Work to be completed:
Gather, from the listing beneath this task, every line holding the string "reports".

Data shown:
_ _ _ _ _ _ _

-- pv_equiv track=rewrite | github.com/beomwon/Algorithm | 프로그래머스/lv2/68936. 쿼드압축 후 개수 세기/쿼드압축 후 개수 세기.py | solution
-- ===== SOURCE A (Python) =====
-- def solution(arr):
--     answer = [0, 0, 0]
--     while len(arr) != 1:
--         _next = [[[0] for _ in range(len(arr)//2)] for _ in range(len(arr)//2)]
--         for i in range(0, len(arr), 2):
--             for j in range(0, len(arr), 2):
--                 _sum = [arr[i][j], arr[i+1][j], arr[i][j+1], arr[i+1][j+1]]
--                 if len(set(_sum)) != 1:
--                     answer[0] += _sum.count(0)
--                     answer[1] += _sum.count(1)
--                     _next[i//2][j//2] = 2
--                 else:
--                     _next[i//2][j//2] = _sum[0]
--         arr = _next.copy()
--
--     answer[arr[0][0]] += 1
--     return answer[:2]
-- ===== SOURCE B (Python) =====
-- def solution(arr):
--     n = len(arr)
--     answer = [0, 0]
--
--     def rec(r, c, size):
--         v = arr[r][c]
--         if all(arr[r + i][c + j] == v for i in range(size) for j in range(size)):
--             if v == 0 or v == 1:
--                 answer[v] += 1
--             return
--         h = size // 2
--         rec(r, c, h)
--         rec(r, c + h, h)
--         rec(r + h, c, h)
--         rec(r + h, c + h, h)
--
--     rec(0, 0, n)
--     return answer
-- ===== Notes on version B (the rewrite author's own statement) =====
-- stated objective: alternative
-- what changed: Replaces A's bottom-up while-loop, which repeatedly merges every 2x2 block into an ever-smaller grid with sentinel value 2 for mixed blocks, by a top-down recursive divide-and-conquer over the original grid that counts each maximal uniform 0-block / 1-block directly.
-- intended difference: On grids whose square prefix is uniformly -2 or -3, A's final answer[arr[0][0]] += 1 wraps around its 3-element answer list and reports a 1-block (resp. 0-block) that does not exist, returning [0,1] (resp. [1,0]); B returns the intended tally [0,0], since only values 0 and 1 are ever counted. — e.g. on solution([[-2]]): A returns [0, 1], B returns [0, 0]
import Mathlib
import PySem

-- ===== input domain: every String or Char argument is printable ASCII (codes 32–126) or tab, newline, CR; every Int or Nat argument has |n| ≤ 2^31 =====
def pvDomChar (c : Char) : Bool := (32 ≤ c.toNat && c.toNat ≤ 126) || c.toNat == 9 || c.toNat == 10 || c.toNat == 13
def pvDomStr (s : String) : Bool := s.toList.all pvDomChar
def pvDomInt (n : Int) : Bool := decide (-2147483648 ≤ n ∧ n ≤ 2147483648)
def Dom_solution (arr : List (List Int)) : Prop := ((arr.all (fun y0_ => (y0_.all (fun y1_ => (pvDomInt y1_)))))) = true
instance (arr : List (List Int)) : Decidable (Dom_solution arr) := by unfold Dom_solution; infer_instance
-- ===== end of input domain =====

-- B replaces A's bottom-up level-by-level 2x2 merging with a top-down recursive
-- divide-and-conquer that counts each maximal uniform 0-block / 1-block directly
-- (objective: alternative; same order of magnitude, no speed claim).

-- Shared grid accessor: arr[i][j] for the nonnegative indices both programs use
-- (in range inside Pre_, where neither Python raises an IndexError).
def gget (a : List (List Int)) (i j : Nat) : Int := (a.getD i []).getD j 0

-- ===== PORT A =====
-- _sum = [arr[i][j], arr[i+1][j], arr[i][j+1], arr[i+1][j+1]]
def cellList (arr : List (List Int)) (i j : Nat) : List Int :=
  [gget arr i j, gget arr (i+1) j, gget arr i (j+1), gget arr (i+1) (j+1)]

-- body of the inner for-j loop of one pass (answer bumps and the _next-row cell)
def passRow (arr : List (List Int)) (i2 : Nat) (rst : List Int × List Int) (j2 : Nat) :
    List Int × List Int :=
  let s := cellList arr (2*i2) (2*j2)
  if (PySem.Set.ofList s).length ≠ 1 then
    let a0 := PySem.List.pySetD rst.1 0 (PySem.List.pyGetD rst.1 0 0 + (PySem.List.count s 0 : Int))
    let a1 := PySem.List.pySetD a0 1 (PySem.List.pyGetD a0 1 0 + (PySem.List.count s 1 : Int))
    (a1, rst.2 ++ [(2 : Int)])
  else
    (rst.1, rst.2 ++ [PySem.List.pyGetD s 0 0])

-- body of the outer for-i loop: run a row, collect it as the next row of _next
-- (each _next cell is assigned exactly once, in row-major order, so the
-- assignments build the rows left to right)
def passOuter (arr : List (List Int)) (st : List Int × List (List Int)) (i2 : Nat) :
    List Int × List (List Int) :=
  let r := (List.range (arr.length / 2)).foldl (passRow arr i2) (st.1, ([] : List Int))
  (r.1, st.2 ++ [r.2])

-- the while-loop of A; fuel bounds the number of iterations (one per halving;
-- arr.length + 1 is always enough inside Pre_, where the loop terminates)
def solGo : Nat → List (List Int) → List Int → List Int
  | 0, _, ans => PySem.List.slice ans none (some 2)   -- fuel exhausted: unreachable inside Pre_
  | f+1, arr, ans =>
    if arr.length ≠ 1 then
      let st := (List.range (arr.length / 2)).foldl (passOuter arr) (ans, ([] : List (List Int)))
      solGo f st.2 st.1
    else
      -- answer[arr[0][0]] += 1; return answer[:2]
      let v := gget arr 0 0
      PySem.List.slice (PySem.List.pySetD ans v (PySem.List.pyGetD ans v 0 + 1)) none (some 2)

def solution (arr : List (List Int)) : List Int := solGo (arr.length + 1) arr [0, 0, 0]

-- ===== PORT B =====
-- all(arr[r+i][c+j] == v for i in range(size) for j in range(size))
def uniformB (arr : List (List Int)) (r c size : Nat) (v : Int) : Bool :=
  (List.range size).all fun i => (List.range size).all fun j => gget arr (r+i) (c+j) == v

-- rec(r, c, size) of B, threading the two-element answer list
def recB (arr : List (List Int)) (r c : Nat) (size : Nat) (ans : List Int) : List Int :=
  let v := gget arr r c
  if h : uniformB arr r c size v then
    -- if v == 0 or v == 1: answer[v] += 1
    if v = 0 ∨ v = 1 then PySem.List.pySetD ans v (PySem.List.pyGetD ans v 0 + 1) else ans
  else
    recB arr (r+size/2) (c+size/2) (size/2)
      (recB arr (r+size/2) c (size/2)
        (recB arr r (c+size/2) (size/2)
          (recB arr r c (size/2) ans)))
termination_by size
decreasing_by
  all_goals
    refine Nat.div_lt_self ?_ one_lt_two
    rcases Nat.eq_zero_or_pos size with h0 | h0
    · subst h0; simp [uniformB] at h
    · exact h0

def solution_alt (arr : List (List Int)) : List Int := recB arr 0 0 arr.length [0, 0]

-- ===== PRECONDITION & SPEC =====
-- Pre_ is exactly the inputs A returns on: a nonempty 2^k-row grid whose rows all
-- have at least 2^k entries (A only ever reads the square 2^k × 2^k prefix), and
-- which, if that prefix is uniform, has its value in [-3, 2] (otherwise the final
-- answer[arr[0][0]] raises IndexError). Elsewhere A raises or loops forever.
def Pre_solution (arr : List (List Int)) : Prop :=
  0 < arr.length ∧ arr.length = 2 ^ Nat.log2 arr.length ∧
  (∀ row ∈ arr, arr.length ≤ row.length) ∧
  ((∀ i, i < arr.length → ∀ j, j < arr.length →
      (arr.getD i []).getD j 0 = (arr.getD 0 []).getD 0 0) →
    (-3 ≤ (arr.getD 0 []).getD 0 0 ∧ (arr.getD 0 []).getD 0 0 ≤ 2))
instance (arr : List (List Int)) : Decidable (Pre_solution arr) := by
  unfold Pre_solution; infer_instance

def pvWitness_solution : List (List Int) := [[1, 1, 0, 0], [1, 0, 1, 1], [1, 1, 1, 1], [1, 1, 1, 1]]

-- On a grid whose square prefix is uniformly -2 (or -3), A's final
-- `answer[arr[0][0]] += 1` wraps around the 3-element answer list and reports one
-- 1-block (or one 0-block) that does not exist, returning [0, 1] (resp. [1, 0]);
-- B returns the intended tally [0, 0]: values other than 0 and 1 are never counted.
def D_solution (arr : List (List Int)) : Prop :=
  (∀ i, i < arr.length → ∀ j, j < arr.length →
    (arr.getD i []).getD j 0 = (arr.getD 0 []).getD 0 0) ∧
  ((arr.getD 0 []).getD 0 0 = -2 ∨ (arr.getD 0 []).getD 0 0 = -3)
instance (arr : List (List Int)) : Decidable (D_solution arr) := by
  unfold D_solution; infer_instance

def Spec_solution (arr : List (List Int)) (out : List Int) : Prop :=
  ¬ D_solution arr → out = solution_alt arr
instance (arr : List (List Int)) (out : List Int) : Decidable (Spec_solution arr out) := by
  unfold Spec_solution; infer_instance

def pvDiffWitness_solution : List (List Int) := [[-2]]
def pvDiffWitnessOut_solution : (List Int) × (List Int) := ([0, 1], [0, 0])

-- ===== CLAIM (what is proved, stated in full; the proofs are below) =====
def Claim_unchanged_solution : Prop :=
  ∀ (arr : List (List Int)), Dom_solution arr → Pre_solution arr → Spec_solution arr (solution arr)
def Claim_changed_solution : Prop :=
  Dom_solution (pvDiffWitness_solution) ∧ Pre_solution (pvDiffWitness_solution) ∧
  D_solution (pvDiffWitness_solution) ∧
  solution (pvDiffWitness_solution) = pvDiffWitnessOut_solution.1 ∧
  solution_alt (pvDiffWitness_solution) = pvDiffWitnessOut_solution.2 ∧
  pvDiffWitnessOut_solution.1 ≠ pvDiffWitnessOut_solution.2
def Claim_exact_solution : Prop :=
  ∀ (arr : List (List Int)), Dom_solution arr → Pre_solution arr → D_solution arr →
    solution arr ≠ solution_alt arr

-- ===== LEMMAS AND PROOFS =====

-- value tally of one quadtree leaf: (is it a 0-leaf?, is it a 1-leaf?)
def ev (v : Int) : Int × Int := (if v = 0 then 1 else 0, if v = 1 then 1 else 0)

-- the extra tally A's final wraparound bump adds beyond ev (nonzero only at -3/-2)
def dA (v : Int) : Int × Int := (if v = -3 then 1 else 0, if v = -2 then 1 else 0)

-- block (r,c)..(r+s-1,c+s-1) is uniformly v
def Up (g : List (List Int)) (r c s : Nat) (v : Int) : Prop :=
  ∀ i, i < s → ∀ j, j < s → gget g (r+i) (c+j) = v

-- the label A's merging assigns to the whole n×n grid: its value if uniform, else 2
def RootL (g : List (List Int)) (n : Nat) : Int :=
  if uniformB g 0 0 n (gget g 0 0) then gget g 0 0 else 2

-- the value A's pass writes into _next[i][j]
def nextV (g : List (List Int)) (i j : Nat) : Int :=
  if (PySem.Set.ofList (cellList g (2*i) (2*j))).length ≠ 1 then 2 else gget g (2*i) (2*j)

-- the (0-count, 1-count) A's pass adds to answer at block (i,j)
def contrib (g : List (List Int)) (i j : Nat) : Int × Int :=
  if (PySem.Set.ofList (cellList g (2*i) (2*j))).length ≠ 1 then
    ((PySem.List.count (cellList g (2*i) (2*j)) 0 : Int), (PySem.List.count (cellList g (2*i) (2*j)) 1 : Int))
  else 0

def nextG (g : List (List Int)) (m : Nat) : List (List Int) :=
  (List.range m).map fun i => (List.range m).map fun j => nextV g i j

def Csum (g : List (List Int)) (r c s : Nat) : Int × Int :=
  ((List.range s).map fun i => ((List.range s).map fun j => contrib g (r+i) (c+j)).sum).sum
-- pv_equiv track=rewrite | github.com/jeshwanth-malluru/results | fix_supply_processing.py | remove_duplicate_subjects
-- ===== SOURCE A (Python) =====
-- def grade_hierarchy():
--     """Define grade hierarchy for comparison"""
--     return ['F', 'D', 'C', 'B', 'B+', 'A', 'A+', 'O']
--
-- def is_grade_better(current_grade, new_grade):
--     """Check if new grade is better than current grade"""
--     hierarchy = grade_hierarchy()
--     try:
--         current_index = hierarchy.index(current_grade)
--         new_index = hierarchy.index(new_grade)
--         return new_index > current_index
--     except ValueError:
--         return False
--
-- def normalize_subject_code(code):
--     """Normalize subject code by removing extra spaces and converting to uppercase"""
--     if not code:
--         return ""
--     return str(code).strip().upper()
--
-- def remove_duplicate_subjects(subjects):
--     """Remove duplicate subjects based on subject code, keeping the best grade"""
--     if not subjects:
--         return []
--
--     # Group by normalized subject code
--     subject_groups = {}
--     for subject in subjects:
--         code = normalize_subject_code(subject.get('code', ''))
--         if code:
--             if code not in subject_groups:
--                 subject_groups[code] = []
--             subject_groups[code].append(subject)
--
--     # For each code, keep the subject with the best grade
--     deduplicated_subjects = []
--     for code, subject_list in subject_groups.items():
--         if len(subject_list) == 1:
--             deduplicated_subjects.append(subject_list[0])
--         else:
--             # Find the subject with the best grade
--             best_subject = subject_list[0]
--             for subject in subject_list[1:]:
--                 current_grade = best_subject.get('grade', 'F')
--                 new_grade = subject.get('grade', 'F')
--                 if is_grade_better(current_grade, new_grade):
--                     best_subject = subject
--             deduplicated_subjects.append(best_subject)
--
--     return deduplicated_subjects
-- ===== SOURCE B (Python) =====
-- def grade_hierarchy():
--     """Define grade hierarchy for comparison"""
--     return ['F', 'D', 'C', 'B', 'B+', 'A', 'A+', 'O']
--
-- def is_grade_better(current_grade, new_grade):
--     """Check if new grade is better than current grade"""
--     hierarchy = grade_hierarchy()
--     try:
--         current_index = hierarchy.index(current_grade)
--         new_index = hierarchy.index(new_grade)
--         return new_index > current_index
--     except ValueError:
--         return False
--
-- def normalize_subject_code(code):
--     """Normalize subject code by removing extra spaces and converting to uppercase"""
--     if not code:
--         return ""
--     return str(code).strip().upper()
--
-- def remove_duplicate_subjects(subjects):
--     """Single pass: keep, per normalized code, the best-graded subject seen so far."""
--     best_by_code = {}
--     for subject in subjects:
--         code = normalize_subject_code(subject.get('code', ''))
--         if not code:
--             continue
--         stored = best_by_code.get(code)
--         if stored is None or is_grade_better(stored.get('grade', 'F'), subject.get('grade', 'F')):
--             best_by_code[code] = subject
--     return list(best_by_code.values())
-- ===== Notes on version B (the rewrite author's own statement) =====
-- stated objective: simpler
-- what changed: Replaces A's two-phase group-into-lists-then-reduce-each-group with a single streaming pass that keeps one best-so-far subject per normalized code in a dict and returns its values.
import Mathlib
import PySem

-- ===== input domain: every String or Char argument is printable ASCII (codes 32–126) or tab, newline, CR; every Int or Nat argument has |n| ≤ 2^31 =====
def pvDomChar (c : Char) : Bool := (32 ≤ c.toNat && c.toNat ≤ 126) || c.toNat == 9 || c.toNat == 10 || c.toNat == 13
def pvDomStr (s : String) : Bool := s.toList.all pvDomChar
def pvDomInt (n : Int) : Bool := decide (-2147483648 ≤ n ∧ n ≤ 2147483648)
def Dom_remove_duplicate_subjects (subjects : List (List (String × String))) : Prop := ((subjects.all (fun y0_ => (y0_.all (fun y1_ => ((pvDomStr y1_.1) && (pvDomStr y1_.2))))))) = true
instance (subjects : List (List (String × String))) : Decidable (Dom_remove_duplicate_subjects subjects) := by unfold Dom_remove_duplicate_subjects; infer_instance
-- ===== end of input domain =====

-- B replaces A's two-phase "group subjects into per-code lists, then reduce each group"
-- with a single streaming pass keeping the best-so-far subject per code (simpler, same cost).


-- shared module helpers (used verbatim by both Pythons)
def pvGradeHierarchy : List String := ["F", "D", "C", "B", "B+", "A", "A+", "O"]

def pvIsGradeBetter (current_grade new_grade : String) : Bool :=
  -- try: hierarchy.index twice, compare; except ValueError: False  (index? = none exactly where Python raises)
  match PySem.List.index? pvGradeHierarchy current_grade, PySem.List.index? pvGradeHierarchy new_grade with
  | some ci, some ni => ni > ci
  | _, _ => false

def pvNormalizeCode (code : String) : String :=
  if code = "" then "" else PySem.Str.upper (PySem.Str.strip code)

-- subject.get(k, dflt) on the association list (first match, Python dict semantics)
def pvSubjGet (subject : List (String × String)) (k dflt : String) : String :=
  (PySem.Dict.mk subject).getD k dflt

-- ===== PORT A =====
-- inner reduction of A's phase 2: best_subject = subject_list[0]; for subject in subject_list[1:] …
-- ([] case is unreachable: every group A builds is nonempty — Python would raise IndexError there)
def pvBestLoop (subject_list : List (List (String × String))) : List (String × String) :=
  match subject_list with
  | [] => []
  | best :: rest =>
    rest.foldl (fun best_subject subject =>
      if pvIsGradeBetter (pvSubjGet best_subject "grade" "F") (pvSubjGet subject "grade" "F")
      then subject else best_subject) best

def remove_duplicate_subjects (subjects : List (List (String × String))) : List (List (String × String)) :=
  if subjects = [] then []
  else
    -- phase 1: group by normalized subject code
    let subject_groups : PySem.Dict String (List (List (String × String))) :=
      subjects.foldl (fun d subject =>
        let code := pvNormalizeCode (pvSubjGet subject "code" "")
        if code ≠ "" then
          let d := if d.contains code then d else d.insert code []
          -- groups[code].append(subject): key is present, so in-place append = overwrite
          d.insert code (d.getD code [] ++ [subject])
        else d) PySem.Dict.empty
    -- phase 2: for each code keep the subject with the best grade
    subject_groups.items.foldl (fun deduplicated p =>
      if p.2.length = 1 then deduplicated ++ [p.2.headD []]
      else deduplicated ++ [pvBestLoop p.2]) []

_ _ _ _ _ _ _

Response to the task:
-- intended difference: On grids whose square prefix is uniformly -2 or -3, A's final answer[arr[0][0]] += 1 wraps around its 3-element answer list and reports a 1-block (resp. 0-block) that does not exist, returning [0,1] (resp. [1,0]); B returns the intended tally [0,0], since only values 0 and 1 are ever counted. — e.g. on solution([[-2]]): A returns [0, 1], B returns [0, 0]
-- `answer[arr[0][0]] += 1` wraps around the 3-element answer list and reports one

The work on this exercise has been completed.